To save her own life, Elena must save Hana, whose mission is to save her tribe. They’re stronger together. The problem is they’re 4,000 years and 6,000 miles apart.

Wounded during a terrorist attack, NYC police commando Elena Labat wakes aboard a Phoenician boat on the Mediterranean Sea to find a young girl lashed to the mast. The girl is Hana, who has trekked across ancient Lebanon to prevent a king from destroying her tribe.

Elena knows she must save her. And Hana must escape the barbarians who abducted her before she can go home. Elena teaches Hana everything she can. But Elena’s family needs her and she can’t stay in the past. Hana will have to survive on her own.

Reviews…

Blue Girl on a Night Dream Sea is a combination time-travel fantasy, a historical thriller, and a modern-day suspense. Well written, fast paced, and intense, this one will keep you glued to the edge of your seat all the way through.  –Regan Murphy
Expertly combining the past and present, science fiction, and suspense, Fite weaves a tale that will keep you enthralled from beginning to end. –Taylor Jones

Read a Sample…

Chapter 1: Elena

Lieutenant Elena Labat put her team’s chance of surviving somewhat north of fifty percent. Not too bad. They approached the skyscraper from the southwest. From helicopters a mile above them, the rescue team was a pre-dawn shadow moving beneath trees in the plaza. We’re here to save the world, Elena reminded herself and half-smiled. Humor was where she retreated when all seemed lost. Today it wasn’t really a joke.

It was late May, still cool at six-thirty in the morning, ten minutes until dawn. Light rising from the east would reflect off the skyscraper’s thousands of windows and send indecipherable signals flashing across the sky. Despite the cool, Elena was sweating—pre-op anxiety. It would abate when they got going, replaced by the sweat of physical exertion.

Dressed in black garments meant to wick away sweat, with sleek oxygen masks, backpacks, climbing shoes and harnesses, eight elite officers took a knee and held in place—anonymous, ready, and waiting for “Go.” Hidden in the shadow of the giant building, they geared up mentally. They had the skills and training for this operation. Tested under fire during the last five years, they were good at their job. This wasn’t the time for misgivings, although each of them had their own. Elena certainly had hers.

She scanned the environment for anything out of place. All streets around the entire World Trade Center complex in lower Manhattan were closed to traffic and pedestrians. SWAT teams assembled on the north side of the building waited for a signal to storm the front, back, and side doors on the ground floor simultaneously. National Guard troops were in place around the entire perimeter and throughout the below-ground visitor and retail space. Social media transmissions were blocked within a square mile to prevent civilians from posting images of their impending strike. Press, cordoned off two city blocks back from the building and barricaded by police, were embargoed from reporting on this mission until it was completed. Media had been warned: anyone breaking the police line would be treated as a terrorist.

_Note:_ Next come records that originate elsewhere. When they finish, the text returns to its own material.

-- pv_equiv track=rewrite | github.com/MaxLarose/k-irreducible-sums---Python-scripts | Compute_F(k).py | admits_subsum_with_total_dividing_k
-- ===== SOURCE A (Python) =====
-- import itertools
--
-- def divides(x, y):
--     return y % x == 0
--
-- def proper_divisors(k):
--     # Define D to be an empty list. It will represent the list of all proper divisors
--     # of k.
--     D = []
--     for i in range(1, k):
--         if divides(i, k):
--             D.append(i)
--     return D
--
-- def corresponding_sum_total(x, k):
--     D = proper_divisors(k)
--     n = len(D)
--     sum = 0
--     for i in range(0, n):
--         sum += x[i] * D[i]
--     return sum
--
-- def admits_subsum_with_total_dividing_k(x, k):
--     D = proper_divisors(k)
--     n = len(D)
--     I = []  # The entries of the list I will be the closed intervals [1, x_i] for 0<=i<=n.
--     for i in range(0, n):
--         I.append([*range(0, x[i] + 1)])
--     X = list(itertools.product(*I))  # A list representing the cartesian product of
--     # every interval in I.
--
--     # Define Y to be the sublist of X obtained by removing the vector [0,...,0] as well
--     # as any vector of the form [0, ..., 0, 1, 0, ..., 0] (i.e. any vector with a
--     # 1-norm less than 2) as we are only interested in non-trivial subsums.
--     Y = []
--     for x in X:
--         if sum(x) > 1:
--             Y.append(x)
--     # We check the total of the sums corresponding to each vector in X. If one of the
--     # totals is a divisor of k, then the function returns True. Otherwise it returns
--     # False.
--     for y in Y:
--         if divides(corresponding_sum_total(y, k), k):
--             return True
--     return False
-- ===== SOURCE B (Python) =====
-- def admits_subsum_with_total_dividing_k(x, k):
--     # Depth-first backtracking over coefficient choices for each proper divisor of k,
--     # instead of materializing the full cartesian product and filtering it.
--     divisors = [d for d in range(1, k) if k % d == 0]
--     pairs = list(zip(x, divisors))
--
--     def rec(ps, total, cnt):
--         if not ps:
--             return cnt >= 2 and k % total == 0
--         (bound, d) = ps[0]
--         rest = ps[1:]
--         return any(rec(rest, total + c * d, cnt + c) for c in range(bound + 1))
--
--     return rec(pairs, 0, 0)
-- ===== Notes on version B (the rewrite author's own statement) =====
-- stated objective: alternative
-- what changed: Replaces A's materialization of the full cartesian product of intervals plus a filter pass and a scan with a depth-first backtracking recursion over (bound, divisor) pairs that threads the running total and coefficient count and short-circuits on the first hit, never building the product, the filtered list, or re-deriving the divisor list per candidate.
import Mathlib
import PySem

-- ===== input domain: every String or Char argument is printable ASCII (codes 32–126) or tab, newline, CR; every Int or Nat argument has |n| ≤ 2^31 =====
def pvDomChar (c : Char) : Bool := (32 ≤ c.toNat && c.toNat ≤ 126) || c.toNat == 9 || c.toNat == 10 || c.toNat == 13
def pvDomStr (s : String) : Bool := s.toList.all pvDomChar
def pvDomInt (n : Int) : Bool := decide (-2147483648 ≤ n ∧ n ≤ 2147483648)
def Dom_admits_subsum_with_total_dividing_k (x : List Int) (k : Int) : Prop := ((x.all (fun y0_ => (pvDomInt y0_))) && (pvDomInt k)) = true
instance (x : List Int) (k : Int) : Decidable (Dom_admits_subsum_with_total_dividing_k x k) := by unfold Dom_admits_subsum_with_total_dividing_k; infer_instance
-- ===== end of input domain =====

-- B replaces A's materialized cartesian product + filter + scan by a depth-first
-- backtracking recursion over (bound, divisor) pairs (objective: alternative).


-- ===== PORT A =====
def pvDivides (a b : Int) : Bool := PySem.Int.mod b a == 0

def pvProperDivisors (k : Int) : List Int :=
  (PySem.List.pyRange 1 k 1).foldl (fun D i => if pvDivides i k then D ++ [i] else D) []

def pvCorrespondingSumTotal (y : List Int) (k : Int) : Int :=
  let D := pvProperDivisors k
  let n := PySem.List.len D
  (PySem.List.pyRange 0 n 1).foldl
    (fun s i => s + PySem.List.pyGetD y i 0 * PySem.List.pyGetD D i 0) 0

-- itertools.product over a list of factors (leftmost factor outermost, as in Python)
def pvProd : List (List Int) → List (List Int)
  | [] => [[]]
  | l :: ls => l.flatMap (fun a => (pvProd ls).map (fun v => a :: v))

def admits_subsum_with_total_dividing_k (x : List Int) (k : Int) : Bool :=
  let D := pvProperDivisors k
  let n := PySem.List.len D
  let I := (PySem.List.pyRange 0 n 1).foldl
    (fun I i => I ++ [PySem.List.pyRange 0 (PySem.List.pyGetD x i 0 + 1) 1]) []
  let X := pvProd I
  let Y := X.foldl (fun Y v => if v.sum > 1 then Y ++ [v] else Y) []
  Y.any (fun y => pvDivides (pvCorrespondingSumTotal y k) k)

-- ===== PORT B =====
def pvRecB (k : Int) : List (Int × Int) → Int → Int → Bool
  | [], total, cnt => decide (cnt ≥ 2) && (PySem.Int.mod k total == 0)
  | (b, d) :: rest, total, cnt =>
      (PySem.List.pyRange 0 (b + 1) 1).any (fun c => pvRecB k rest (total + c * d) (cnt + c))

def admits_subsum_with_total_dividing_k_alt (x : List Int) (k : Int) : Bool :=
  let divisors := (PySem.List.pyRange 1 k 1).filter (fun d => PySem.Int.mod k d == 0)
  pvRecB k (x.zip divisors) 0 0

Elena tucked an errant black curl back under her helmet. In spite of the cool weather, sweat trickled down the back of her neck. Inside her mask, the world smelled empty. She patted her utility belt for one last check: knife, Ruger LCP semi-automatic pistol and loaded back-up clips, taser, truncheon, ropes, carabineers, oxygen concentrator, nearly forty pounds more weight in weapons than she carried on her bones. Touching the shoulder straps of her emergency parachute, she reminded herself BASE jumpers had climbed up the building in 2013 before it was completed, opened their chutes, jumped, and survived. If she slipped, she could survive also.

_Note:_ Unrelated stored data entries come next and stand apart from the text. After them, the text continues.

-- pv_equiv track=rewrite | github.com/barkdoll/100-algo | arrayConversion/array_conversion.py | array_conversion
-- ===== SOURCE A (Python) =====
-- from typing import List
-- from functools import reduce
--
-- def array_conversion(input_array: List[int]) -> int:
--
--     def product(factors: List[int]) -> int:
--         return reduce(lambda a, b: a * b, factors)
--
--     def alternate(bundle: List[int], iteration: int = 0) -> int:
--         if len(bundle) == 1:
--             return bundle[0]
--
--         processed = (
--             [
--                 sum([x, bundle[i+1]])
--                 for i, x in enumerate(bundle)
--                 if (i % 2 == 0)
--             ]
--             if iteration % 2 == 0 else
--             [
--                 product([x, bundle[i+1]])
--                 for i, x in enumerate(bundle)
--                 if (i % 2 == 0)
--             ]
--         )
--
--         return alternate(processed, iteration+1)
--
--     return alternate(input_array)
-- ===== SOURCE B (Python) =====
-- def array_conversion(input_array):
--     def pairwise(xs, op):
--         if len(xs) < 2:
--             return []
--         return [op(xs[0], xs[1])] + pairwise(xs[2:], op)
--
--     arr = input_array
--     level = 0
--     while len(arr) > 1:
--         op = (lambda a, b: a + b) if level % 2 == 0 else (lambda a, b: a * b)
--         arr = pairwise(arr, op)
--         level += 1
--     return arr[0]
-- ===== Notes on version B (the rewrite author's own statement) =====
-- stated objective: simpler
-- what changed: Replaces the recursive enumerate+filter+index comprehension with an iterative level loop over a direct structural pairwise-chunking helper (no index arithmetic, no enumerate, no filter).
import Mathlib
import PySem

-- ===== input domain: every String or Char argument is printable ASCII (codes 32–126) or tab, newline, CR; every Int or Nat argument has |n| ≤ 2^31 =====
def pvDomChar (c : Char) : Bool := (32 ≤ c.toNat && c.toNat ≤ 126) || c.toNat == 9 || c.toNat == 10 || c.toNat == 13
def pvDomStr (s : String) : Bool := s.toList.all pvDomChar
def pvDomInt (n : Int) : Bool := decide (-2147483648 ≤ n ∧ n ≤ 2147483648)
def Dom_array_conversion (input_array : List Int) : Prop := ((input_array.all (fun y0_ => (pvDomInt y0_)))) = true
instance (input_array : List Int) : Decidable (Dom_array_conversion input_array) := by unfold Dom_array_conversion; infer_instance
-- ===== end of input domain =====

-- B replaces A's recursive enumerate+filter+index comprehension by an iterative level loop over a
-- structural pairwise-chunking helper (objective: simpler); return-value equivalence on power-of-two lengths.

-- ===== PORT A =====
-- product(factors) = reduce(lambda a, b: a * b, factors); A only calls it on two-element lists
def pvProductA (factors : List Int) : Int :=
  match factors with
  | f :: r => r.foldl (· * ·) f
  | [] => 0  -- reduce raises on []; never reached by A

-- the comprehension [op(x, bundle[i+1]) for i, x in enumerate(bundle) if i % 2 == 0];
-- bundle[i+1] via pyGet?/getD 0: on an odd length Python raises IndexError there (excluded by Pre_)
def pvMapPairsA (bundle : List Int) (op : Int → Int → Int) : List Int :=
  ((PySem.List.enumerate bundle 0).filter (fun p => PySem.Int.mod p.1 2 == 0)).map
    (fun p => op p.2 ((PySem.List.pyGet? bundle (p.1 + 1)).getD 0))

-- fuel only makes the recursion total: each level halves the bundle, so length+1 levels always
-- suffice on Pre_ inputs; fuel 0 is unreachable there (on [] Python recurses forever)
def pvAlternateA : Nat → List Int → Int → Int
  | 0, _, _ => 0
  | fuel + 1, bundle, iteration =>
    if bundle.length = 1 then (PySem.List.pyGet? bundle 0).getD 0
    else
      let processed :=
        if PySem.Int.mod iteration 2 == 0 then
          pvMapPairsA bundle (fun x y => ([x, y] : List Int).sum)
        else
          pvMapPairsA bundle (fun x y => pvProductA [x, y])
      pvAlternateA fuel processed (iteration + 1)

def array_conversion (input_array : List Int) : Int :=
  pvAlternateA (input_array.length + 1) input_array 0

-- ===== PORT B =====
def pvPairwiseB (op : Int → Int → Int) : List Int → List Int
  | a :: b :: rest => op a b :: pvPairwiseB op rest
  | _ => []

-- the while loop, again total by the same fuel argument
def pvLoopB : Nat → List Int → Int → Int
  | 0, _, _ => 0
  | fuel + 1, arr, level =>
    if arr.length > 1 then
      pvLoopB fuel (pvPairwiseB (if PySem.Int.mod level 2 == 0 then (· + ·) else (· * ·)) arr) (level + 1)
    else (PySem.List.pyGet? arr 0).getD 0  -- arr[0]; raises only on [], outside Pre_

def array_conversion_alt (input_array : List Int) : Int :=
  pvLoopB (input_array.length + 1) input_array 0

-- ===== PRECONDITION & SPEC =====
-- Pre_: the length is a power of two — exactly where Python A returns: any other length reaches an
-- odd bundle of length > 1 where bundle[i+1] raises IndexError (and [] recurses forever).
def Pre_array_conversion (input_array : List Int) : Prop :=
  ∃ k ≤ input_array.length, 2 ^ k = input_array.length
instance (input_array : List Int) : Decidable (Pre_array_conversion input_array) := by
  unfold Pre_array_conversion; infer_instance
def pvWitness_array_conversion : List Int := [1, 2, 3, 4]

def Spec_array_conversion (input_array : List Int) (out : Int) : Prop := out = array_conversion_alt input_array
instance (input_array : List Int) (out : Int) : Decidable (Spec_array_conversion input_array out) := by unfold Spec_array_conversion; infer_instance

-- ===== CLAIM (what is proved, stated in full; the proofs are below) =====
def Claim_equal_array_conversion : Prop := ∀ (input_array : List Int), Dom_array_conversion input_array → Pre_array_conversion input_array → Spec_array_conversion input_array (array_conversion input_array)

-- ===== LEMMAS AND PROOFS =====
theorem enum_shift (xs : List Int) : ∀ (s : Int), PySem.List.enumerate xs (s + 2) = (PySem.List.enumerate xs s).map (fun p => (p.1 + 2, p.2)) := by
  induction xs with
  | nil => intro s; simp [PySem.List.enumerate]
  | cons a t ih =>
    intro s
    rw [PySem.List.enumerate_cons, PySem.List.enumerate_cons]
    simp only [List.map_cons]
    have : s + 2 + 1 = s + 1 + 2 := by ring
    rw [this, ih]

theorem stepA (xs : List Int) (a b : Int) (op : Int → Int → Int) :
    pvMapPairsA (a :: b :: xs) op = op a b :: pvMapPairsA xs op := by
  unfold pvMapPairsA
  rw [PySem.List.enumerate_cons, PySem.List.enumerate_cons,
      show (0:Int)+1+1 = 0+2 by norm_num, enum_shift]
  rw [List.filter_cons, List.filter_cons]
  norm_num [show PySem.Int.mod 0 2 = 0 by decide, show PySem.Int.mod 1 2 = 1 by decide]
  rw [List.filter_map, List.map_map]
  have hpred : ((fun p : Int × Int => p.1 % 2 == 0) ∘ fun p : Int × Int => (p.1 + 2, p.2))
      = (fun p : Int × Int => p.1 % 2 == 0) := by
    funext p
    simp [Int.add_emod_right]
  rw [hpred]
  apply List.map_congr_left
  intro p hp
  have hmem := List.mem_of_mem_filter hp
  rw [PySem.List.mem_enumerate_iff] at hmem
  obtain ⟨k, hk, rfl⟩ := hmem
  simp only [zero_add]
  have h1 : ((k : Int) + 2 + 1) = ((k + 3 : Nat) : Int) := by push_cast; ring
  have h2 : ((k : Int) + 1) = ((k + 1 : Nat) : Int) := by push_cast; ring
  simp only [Function.comp_apply]
  rw [h1, h2, PySem.List.pyGet?_natCast, PySem.List.pyGet?_natCast]
  simp

theorem pvPairwiseB_length (op : Int → Int → Int) (xs : List Int) :
    (pvPairwiseB op xs).length = xs.length / 2 := by
  fun_induction pvPairwiseB op xs with
  | case1 a b rest ih => simp only [List.length_cons, ih]; omega
  | case2 x h =>
    cases x with
    | nil => simp
    | cons a t =>
      cases t with
      | nil => simp
      | cons b r => exact (h a b r rfl).elim

theorem mapPairs_eq_pairwise (op : Int → Int → Int) (xs : List Int) (h : 2 ∣ xs.length) :
    pvMapPairsA xs op = pvPairwiseB op xs := by
  fun_induction pvPairwiseB op xs with
  | case1 a b rest ih =>
    rw [stepA]
    simp only [List.length_cons] at h
    rw [ih (by omega)]
  | case2 x hx =>
    cases x with
    | nil => rfl
    | cons a t =>
      cases t with
      | nil => simp at h
      | cons b r => exact (hx a b r rfl).elim

theorem sum2_eq : (fun x y => ([x, y] : List Int).sum) = (· + ·) := by
  funext x y; simp

theorem prod2_eq : (fun x y : Int => pvProductA [x, y]) = (· * ·) := by
  funext x y; simp [pvProductA]

theorem mainAB : ∀ (fuel k : Nat) (xs : List Int) (it : Int), xs.length = 2 ^ k → k < fuel →
    pvAlternateA fuel xs it = pvLoopB fuel xs it := by
  intro fuel
  induction fuel with
  | zero => intro k xs it _ hk; omega
  | succ fuel ih =>
    intro k xs it hlen hk
    cases k with
    | zero =>
      rw [pow_zero] at hlen
      rw [pvAlternateA, pvLoopB, if_pos hlen, if_neg (by omega)]
    | succ j =>
      have h1 : 1 ≤ 2 ^ j := Nat.one_le_two_pow
      have hp : 2 ^ (j + 1) = 2 ^ j * 2 := pow_succ 2 j
      have h2 : 2 ≤ xs.length := by omega
      rw [pvAlternateA, pvLoopB]
      rw [if_neg (show ¬ xs.length = 1 by omega), if_pos (show xs.length > 1 by omega)]
      have hdvd' : 2 ∣ xs.length := by rw [hlen, hp]; exact Dvd.intro_left _ rfl
      have hhalf : xs.length / 2 = 2 ^ j := by omega
      by_cases hit : (PySem.Int.mod it 2 == 0) = true
      · simp only [if_pos hit]
        rw [sum2_eq, mapPairs_eq_pairwise _ _ hdvd']
        exact ih j _ _ (by rw [pvPairwiseB_length, hhalf]) (by omega)
      · simp only [if_neg hit]
        rw [prod2_eq, mapPairs_eq_pairwise _ _ hdvd']
        exact ih j _ _ (by rw [pvPairwiseB_length, hhalf]) (by omega)

-- ===== VERDICT (by name: the statement is the Claim_ definition above) =====
theorem array_conversion_spec : Claim_equal_array_conversion := by
  intro xs _ hpre
  obtain ⟨k, _, hk⟩ := hpre
  unfold Spec_array_conversion array_conversion array_conversion_alt
  exact mainAB (xs.length + 1) k xs 0 hk.symm (by have := Nat.lt_two_pow_self (n := k); omega)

Her problem was waiting. It was now half an hour since they took their places. She wasn’t good at waiting. Waiting opened the wormhole of fear, fear that rendered her either inert or bent on a rampage. Waiting preceded the death of people she cared for. Waiting was what you did before your buddy stepped out from cover into a sniper bullet or your vehicle rolled over an IED.

Elena snapped her mind back to the task at hand. Her squad had trained in buildering, climbing up the face of skyscrapers, but never under this kind of pressure, never for real, and never this high. It was 1,268 vertical feet to the top floor. They would climb two-thirds of that distance, ascending in pairs, scaling first the special grooved glass that encased the concrete and steel podium at the base of the building. The first one to reach a steel cross beam would lash a rope to it and so on up a thousand feet. No looking down. No time for fear. No second-guessing.

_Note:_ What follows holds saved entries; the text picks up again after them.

-- pv_equiv track=rewrite | github.com/burning-calamity/op-message-encryptor-and-ecryptor | encripter.py | runningkey_encrypt
-- ===== SOURCE A (Python) =====
-- def _shift_char(c, shift):
--     if 'A' <= c <= 'Z': return chr((ord(c)-65 + shift) % 26 + 65)
--     if 'a' <= c <= 'z': return chr((ord(c)-97 + shift) % 26 + 97)
--     return c
--
-- def runningkey_encrypt(text, key_text):
--     key_letters=[k for k in (key_text or '') if k.isalpha()]
--     if not key_letters: raise ValueError("Running key needs letters")
--     res=[]; ki=0
--     for c in text:
--         if c.isalpha():
--             k=key_letters[ki%len(key_letters)]; shift=(ord(k.lower())-97)%26
--             res.append(_shift_char(c, shift)); ki+=1
--         else: res.append(c)
--     return ''.join(res)
-- ===== SOURCE B (Python) =====
-- def _shift_char(c, shift):
--     if 'A' <= c <= 'Z': return chr((ord(c)-65 + shift) % 26 + 65)
--     if 'a' <= c <= 'z': return chr((ord(c)-97 + shift) % 26 + 97)
--     return c
--
-- def runningkey_encrypt(text, key_text):
--     key_letters = [k for k in (key_text or '') if k.isalpha()]
--     if not key_letters:
--         raise ValueError("Running key needs letters")
--     n = len(key_letters)
--     letters = [c for c in text if c.isalpha()]
--     enc = [_shift_char(c, (ord(key_letters[i % n].lower()) - 97) % 26)
--            for i, c in enumerate(letters)]
--     it = iter(enc)
--     return ''.join(next(it) if c.isalpha() else c for c in text)
-- ===== Notes on version B (the rewrite author's own statement) =====
-- stated objective: alternative
-- what changed: Replaces the single index-threaded loop over text with a gather->map->merge pipeline: extract the letters, encrypt them all in one indexed comprehension against the key, then reassemble by consuming the encrypted letters from an iterator while copying non-letters through.
import Mathlib
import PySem

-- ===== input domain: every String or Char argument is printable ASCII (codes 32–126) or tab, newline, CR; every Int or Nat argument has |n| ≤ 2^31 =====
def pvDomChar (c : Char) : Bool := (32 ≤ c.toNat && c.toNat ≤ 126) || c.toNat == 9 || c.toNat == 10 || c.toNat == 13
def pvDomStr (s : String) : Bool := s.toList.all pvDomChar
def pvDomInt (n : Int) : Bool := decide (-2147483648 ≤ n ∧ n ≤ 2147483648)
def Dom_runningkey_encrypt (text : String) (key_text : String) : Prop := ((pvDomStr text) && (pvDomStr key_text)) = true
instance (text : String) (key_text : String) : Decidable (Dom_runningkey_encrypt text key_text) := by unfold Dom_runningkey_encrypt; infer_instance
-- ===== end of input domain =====

-- B re-implements the running-key cipher as a gather->map->merge pipeline instead of A's
-- single index-threaded loop (objective: alternative; same cost).

-- ===== PORT A =====
-- Python str.isalpha / str.lower on one char; on the ASCII inputs admitted by Dom these
-- coincide exactly with the ASCII letter test / ASCII lowering used here.
def pvIsAlpha (c : Char) : Bool := ('A' ≤ c && c ≤ 'Z') || ('a' ≤ c && c ≤ 'z')

def pvLower (c : Char) : Char := if 'A' ≤ c && c ≤ 'Z' then Char.ofNat (c.toNat + 32) else c

-- _shift_char, step for step
def pvShiftChar (c : Char) (shift : Nat) : Char :=
  if 'A' ≤ c && c ≤ 'Z' then Char.ofNat ((c.toNat - 65 + shift) % 26 + 65)
  else if 'a' ≤ c && c ≤ 'z' then Char.ofNat ((c.toNat - 97 + shift) % 26 + 97)
  else c

-- shift = (ord(key_letters[ki % len(key_letters)].lower()) - 97) % 26
def pvKeyShift (keyl : List Char) (ki : Nat) : Nat :=
  ((pvLower (keyl.getD (ki % keyl.length) 'a')).toNat - 97) % 26

-- A's for-loop over text with state (res, ki)
def pvLoopA (keyl : List Char) (cs : List Char) (res : List Char) (ki : Nat) : List Char :=
  match cs with
  | [] => res
  | c :: rest =>
      if pvIsAlpha c then pvLoopA keyl rest (res ++ [pvShiftChar c (pvKeyShift keyl ki)]) (ki + 1)
      else pvLoopA keyl rest (res ++ [c]) ki

def runningkey_encrypt (text : String) (key_text : String) : String :=
  let key_letters := key_text.toList.filter pvIsAlpha
  if key_letters = [] then ""   -- dead branch: Python raises ValueError here; excluded by Pre_
  else String.ofList (pvLoopA key_letters text.toList [] 0)

-- ===== PORT B =====
-- ''.join(next(it) if c.isalpha() else c for c in text): consume enc in order at each letter
def pvMergeB (cs : List Char) (enc : List Char) : List Char :=
  match cs with
  | [] => []
  | c :: rest =>
      if pvIsAlpha c then
        match enc with
        | k :: es => k :: pvMergeB rest es
        | [] => c :: pvMergeB rest []   -- unreachable: enc holds one char per letter of cs
      else c :: pvMergeB rest enc

def runningkey_encrypt_alt (text : String) (key_text : String) : String :=
  let key_letters := key_text.toList.filter pvIsAlpha
  if key_letters = [] then ""   -- dead branch: Python raises ValueError here; excluded by Pre_
  else
    let letters := text.toList.filter pvIsAlpha
    let enc := letters.zipIdx.map (fun p => pvShiftChar p.1 (pvKeyShift key_letters p.2))
    String.ofList (pvMergeB text.toList enc)

-- ===== PRECONDITION & SPEC =====
-- Both A and B raise ValueError("Running key needs letters") when the key contains no letters;
-- within the ASCII domain Dom (where Python's isalpha is exactly the ASCII letter test) Pre_
-- excludes exactly those raising inputs and nothing else.
def Pre_runningkey_encrypt (text : String) (key_text : String) : Prop :=
  key_text.toList.filter pvIsAlpha ≠ []
instance (text : String) (key_text : String) : Decidable (Pre_runningkey_encrypt text key_text) := by
  unfold Pre_runningkey_encrypt; infer_instance

def pvWitness_runningkey_encrypt : String × String := ("Hello, World!", "key")

def Spec_runningkey_encrypt (text : String) (key_text : String) (out : String) : Prop :=
  out = runningkey_encrypt_alt text key_text
instance (text : String) (key_text : String) (out : String) : Decidable (Spec_runningkey_encrypt text key_text out) := by
  unfold Spec_runningkey_encrypt; infer_instance

-- ===== CLAIM (what is proved, stated in full; the proofs are below) =====
def Claim_equal_runningkey_encrypt : Prop := ∀ (text : String) (key_text : String), Dom_runningkey_encrypt text key_text → Pre_runningkey_encrypt text key_text → Spec_runningkey_encrypt text key_text (runningkey_encrypt text key_text)

-- ===== LEMMAS AND PROOFS =====

-- A's loop from state (res, ki) produces res ++ B's merge of the encrypted letters (indexed from ki).
theorem pvLoopA_eq_merge (keyl : List Char) (cs : List Char) (res : List Char) (ki : Nat) :
    pvLoopA keyl cs res ki =
      res ++ pvMergeB cs (((cs.filter pvIsAlpha).zipIdx ki).map
        (fun p => pvShiftChar p.1 (pvKeyShift keyl p.2))) := by
  induction cs generalizing res ki with
  | nil => simp [pvLoopA, pvMergeB]
  | cons c rest ih =>
      by_cases h : pvIsAlpha c
      · simp [pvLoopA, pvMergeB, h, List.zipIdx_cons, ih]
      · simp [pvLoopA, pvMergeB, h, ih]

-- ===== VERDICT (by name: the statement is the Claim_ definition above) =====
theorem runningkey_encrypt_spec : Claim_equal_runningkey_encrypt := by
  intro text key_text _ hpre
  unfold Spec_runningkey_encrypt runningkey_encrypt runningkey_encrypt_alt
  simp only [if_neg hpre]
  rw [pvLoopA_eq_merge]
  simp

They had no illusions about the feasibility of this mission. It just had to be done. They deliberately quashed memories of the beautiful September day two decades before when two commercial planes flew into the twin towers: the flying debris, the smoke, the sudden collapse of thousands of tons of steel, glass, and concrete that stunned the world. They called only on their fury from that day. Fury fed resolve. Grief they left at street level.
Elena’s sister, Alissa, was one of the hostages who did not escape from this skyscraper yesterday. Alissa told her family she needed to complete a brief before she knocked off for the long weekend. She’d now been out of contact for twelve hours—no texts or calls to or from her cell phone since 4:30 p.m. yesterday. Elena refused to believe her sister was dead.

It doesn’t matter what the terrorists demand, Elena thought. It doesn’t matter, either, what the hostage negotiator is saying to the terrorists, or that the US Attorney General is claiming these criminals would be brought to justice. That was all smoke. Any negotiation was only performance. We’re going to find them and kill them. The directive was simple and clear.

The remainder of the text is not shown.